Task prompt
Down to the last line, repeat the entries exactly.

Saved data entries
-- pv_equiv track=rewrite | github.com/iisdd/internship | find_contour_test.py | sort_li
-- ===== SOURCE A (Python) =====
-- def sort_li(li):
--     # 输入一个列表[[x1, y1], [x2, y2], ..., ], 输出有序列表, x,y都从大到小排
--     res = []
--     li = sorted(li, key=lambda x: -x[1])                        # 倒序,从大到小
--     n = len(li)
--     i = 0
--     head = li[0][1]                                             # 这一行内最大的y
--     tmp_li = []
--     while i < n:
--         tmp_li.append(li[i])
--         if i < n - 1 and head - li[i + 1][1] < 30:              # 距离小于30就算是同一行
--             i += 1
--             continue
--         else:                                                   # 一行的最后一个
--             res += sorted(tmp_li, key=lambda x: -x[0])          # 从大到小排
--             tmp_li = []
--             if i < n - 1:
--                 head = li[i + 1][1]
--         i += 1
--     return res
-- ===== SOURCE B (Python) =====
-- def sort_li(li):
--     # label each point with its row index, then ONE global stable sort by (row, -x)
--     li = sorted(li, key=lambda p: -p[1])
--     heads = [li[0][1]]                      # y of each row's first point
--     for p in li:
--         if heads[-1] - p[1] >= 30:
--             heads.append(p[1])
--     def row(p):
--         return sum(1 for h in heads if h - p[1] >= 30)
--     return sorted(li, key=lambda p: (row(p), -p[0]))
-- ===== Notes on version B (the rewrite author's own statement) =====
-- stated objective: alternative
-- what changed: A builds the output inside one while loop that flushes and x-sorts each row with a one-element lookahead; B never sorts rows separately: it collects the y of each row's first point (heads), labels every point with a row index computed by counting heads at distance >= 30, and performs ONE global stable sort of the whole list by the composite key (row index, -x).
import Mathlib
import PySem
-- pv_equiv track=rewrite | github.com/pypi-data/pypi-mirror-61 | packages/moose-classifier/moose_classifier-0.7.tar.gz/moose_classifier-0.7/classifier/classify.py | format_lineages
-- ===== SOURCE A (Python) =====
-- import itertools
-- import operator
--
-- def format_lineages(names, selectors, asterisk='*'):
--     """
--     Create a friendly formatted string of lineages names. Names will
--     have an asterisk value appended *only* if the cooresponding
--     element in the selectors evaluates to True.
--     """
--     names = itertools.zip_longest(names, selectors)
--     names = ((n, asterisk if s else '')
--              for n, s in names)  # add asterisk to selected names
--     names = set(names)
--     names = sorted(names)  # sort by the name plus asterisk
--     # group by just the names
--     names = itertools.groupby(names, key=operator.itemgetter(0))
--     # prefer asterisk names which will be at the bottom
--     names = (list(g)[-1] for _, g in names)
--     names = (n + a for n, a in names)  # combine names with asterisks
--     # assume species names have exactly two words
--
--     def is_species(s):
--         return len(s.split()) == 2
--
--     names = sorted(names, key=is_species)
--     names = itertools.groupby(names, key=is_species)
--
--     tax = []
--
--     for species, assigns in names:
--         if species:
--             # take the species word and combine them with a '/'
--             assigns = (a.split() for a in assigns)
--             # group by genus name
--             assigns = itertools.groupby(assigns, key=operator.itemgetter(0))
--             assigns = ((k, map(operator.itemgetter(1), g))
--                        for k, g in assigns)  # get a list of the species names
--             assigns = ('{} {}'.format(k, '/'.join(g))
--                        for k, g in assigns)  # combine species names with '/'
--
--         tax.extend(assigns)
--
--     return ';'.join(sorted(tax))
-- ===== SOURCE B (Python) =====
-- import itertools
--
--
-- def format_lineages(names, selectors, asterisk='*'):
--     """Flag resolution by any() over a padded zip, explicit dedup and
--     partition loops, and a recursive run-merge for genera (no set/max
--     trick, no stable bool sort, no groupby pipelines)."""
--     sels = list(selectors) + [False] * (len(names) - len(selectors))
--     pairs = list(zip(names, sels))
--     uniq = []
--     for n in names:
--         if n not in uniq:
--             uniq.append(n)
--     flagged = [(n, any(s for m, s in pairs if m == n)) for n in uniq]
--     flagged.sort(key=lambda t: t[0])
--     plain, rows = [], []
--     for n, f in flagged:
--         disp = n + (asterisk if f else '')
--         words = disp.split()
--         if len(words) == 2:
--             rows.append(words)
--         else:
--             plain.append(disp)
--
--     merged = []
--     while rows:
--         genus = rows[0][0]
--         body = rows[1:]
--         run = list(itertools.takewhile(lambda r: r[0] == genus, body))
--         merged.append('{} {}'.format(genus, '/'.join(r[1] for r in [rows[0]] + run)))
--         rows = list(itertools.dropwhile(lambda r: r[0] == genus, body))
--
--     return ';'.join(sorted(plain + merged))
-- ===== Notes on version B (the rewrite author's own statement) =====
-- stated objective: alternative
-- what changed: Replaces A's set-of-(name,suffix)-pairs / lexicographic-sort / groupby-take-last flag resolution and its stable is_species sort plus nested groupby pipelines with: an any()-scan over a padded zip that OR-resolves each deduped name's flag, one partition loop splitting plain names from species word rows, and a recursive takewhile/dropwhile run-merge that joins each genus's epithets.
-- crash fix: When selectors is longer than names, A raises TypeError (zip_longest pads names with None, which is then concatenated with a str); B zips to the names' length and returns the formatted string. — e.g. on format_lineages(["Canis lupus"], [true, true], "*"): A raises TypeError, B returns "Canis lupus*"
import Mathlib
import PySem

Solution for this task
-- pv_equiv track=rewrite | github.com/iisdd/internship | find_contour_test.py | sort_li
-- ===== SOURCE A (Python) =====
-- def sort_li(li):
--     # 输入一个列表[[x1, y1], [x2, y2], ..., ], 输出有序列表, x,y都从大到小排
--     res = []
--     li = sorted(li, key=lambda x: -x[1])                        # 倒序,从大到小
--     n = len(li)
--     i = 0
--     head = li[0][1]                                             # 这一行内最大的y
--     tmp_li = []
--     while i < n:
--         tmp_li.append(li[i])
--         if i < n - 1 and head - li[i + 1][1] < 30:              # 距离小于30就算是同一行
--             i += 1
--             continue
--         else:                                                   # 一行的最后一个
--             res += sorted(tmp_li, key=lambda x: -x[0])          # 从大到小排
--             tmp_li = []
--             if i < n - 1:
--                 head = li[i + 1][1]
--         i += 1
--     return res
-- ===== SOURCE B (Python) =====
-- def sort_li(li):
--     # label each point with its row index, then ONE global stable sort by (row, -x)
--     li = sorted(li, key=lambda p: -p[1])
--     heads = [li[0][1]]                      # y of each row's first point
--     for p in li:
--         if heads[-1] - p[1] >= 30:
--             heads.append(p[1])
--     def row(p):
--         return sum(1 for h in heads if h - p[1] >= 30)
--     return sorted(li, key=lambda p: (row(p), -p[0]))
-- ===== Notes on version B (the rewrite author's own statement) =====
-- stated objective: alternative
-- what changed: A builds the output inside one while loop that flushes and x-sorts each row with a one-element lookahead; B never sorts rows separately: it collects the y of each row's first point (heads), labels every point with a row index computed by counting heads at distance >= 30, and performs ONE global stable sort of the whole list by the composite key (row index, -x).
import Mathlib
import PySem
-- pv_equiv track=rewrite | github.com/pypi-data/pypi-mirror-61 | packages/moose-classifier/moose_classifier-0.7.tar.gz/moose_classifier-0.7/classifier/classify.py | format_lineages
-- ===== SOURCE A (Python) =====
-- import itertools
-- import operator
--
-- def format_lineages(names, selectors, asterisk='*'):
--     """
--     Create a friendly formatted string of lineages names. Names will
--     have an asterisk value appended *only* if the cooresponding
--     element in the selectors evaluates to True.
--     """
--     names = itertools.zip_longest(names, selectors)
--     names = ((n, asterisk if s else '')
--              for n, s in names)  # add asterisk to selected names
--     names = set(names)
--     names = sorted(names)  # sort by the name plus asterisk
--     # group by just the names
--     names = itertools.groupby(names, key=operator.itemgetter(0))
--     # prefer asterisk names which will be at the bottom
--     names = (list(g)[-1] for _, g in names)
--     names = (n + a for n, a in names)  # combine names with asterisks
--     # assume species names have exactly two words
--
--     def is_species(s):
--         return len(s.split()) == 2
--
--     names = sorted(names, key=is_species)
--     names = itertools.groupby(names, key=is_species)
--
--     tax = []
--
--     for species, assigns in names:
--         if species:
--             # take the species word and combine them with a '/'
--             assigns = (a.split() for a in assigns)
--             # group by genus name
--             assigns = itertools.groupby(assigns, key=operator.itemgetter(0))
--             assigns = ((k, map(operator.itemgetter(1), g))
--                        for k, g in assigns)  # get a list of the species names
--             assigns = ('{} {}'.format(k, '/'.join(g))
--                        for k, g in assigns)  # combine species names with '/'
--
--         tax.extend(assigns)
--
--     return ';'.join(sorted(tax))
-- ===== SOURCE B (Python) =====
-- import itertools
--
--
-- def format_lineages(names, selectors, asterisk='*'):
--     """Flag resolution by any() over a padded zip, explicit dedup and
--     partition loops, and a recursive run-merge for genera (no set/max
--     trick, no stable bool sort, no groupby pipelines)."""
--     sels = list(selectors) + [False] * (len(names) - len(selectors))
--     pairs = list(zip(names, sels))
--     uniq = []
--     for n in names:
--         if n not in uniq:
--             uniq.append(n)
--     flagged = [(n, any(s for m, s in pairs if m == n)) for n in uniq]
--     flagged.sort(key=lambda t: t[0])
--     plain, rows = [], []
--     for n, f in flagged:
--         disp = n + (asterisk if f else '')
--         words = disp.split()
--         if len(words) == 2:
--             rows.append(words)
--         else:
--             plain.append(disp)
--
--     merged = []
--     while rows:
--         genus = rows[0][0]
--         body = rows[1:]
--         run = list(itertools.takewhile(lambda r: r[0] == genus, body))
--         merged.append('{} {}'.format(genus, '/'.join(r[1] for r in [rows[0]] + run)))
--         rows = list(itertools.dropwhile(lambda r: r[0] == genus, body))
--
--     return ';'.join(sorted(plain + merged))
-- ===== Notes on version B (the rewrite author's own statement) =====
-- stated objective: alternative
-- what changed: Replaces A's set-of-(name,suffix)-pairs / lexicographic-sort / groupby-take-last flag resolution and its stable is_species sort plus nested groupby pipelines with: an any()-scan over a padded zip that OR-resolves each deduped name's flag, one partition loop splitting plain names from species word rows, and a recursive takewhile/dropwhile run-merge that joins each genus's epithets.
-- crash fix: When selectors is longer than names, A raises TypeError (zip_longest pads names with None, which is then concatenated with a str); B zips to the names' length and returns the formatted string. — e.g. on format_lineages(["Canis lupus"], [true, true], "*"): A raises TypeError, B returns "Canis lupus*"
import Mathlib
import PySem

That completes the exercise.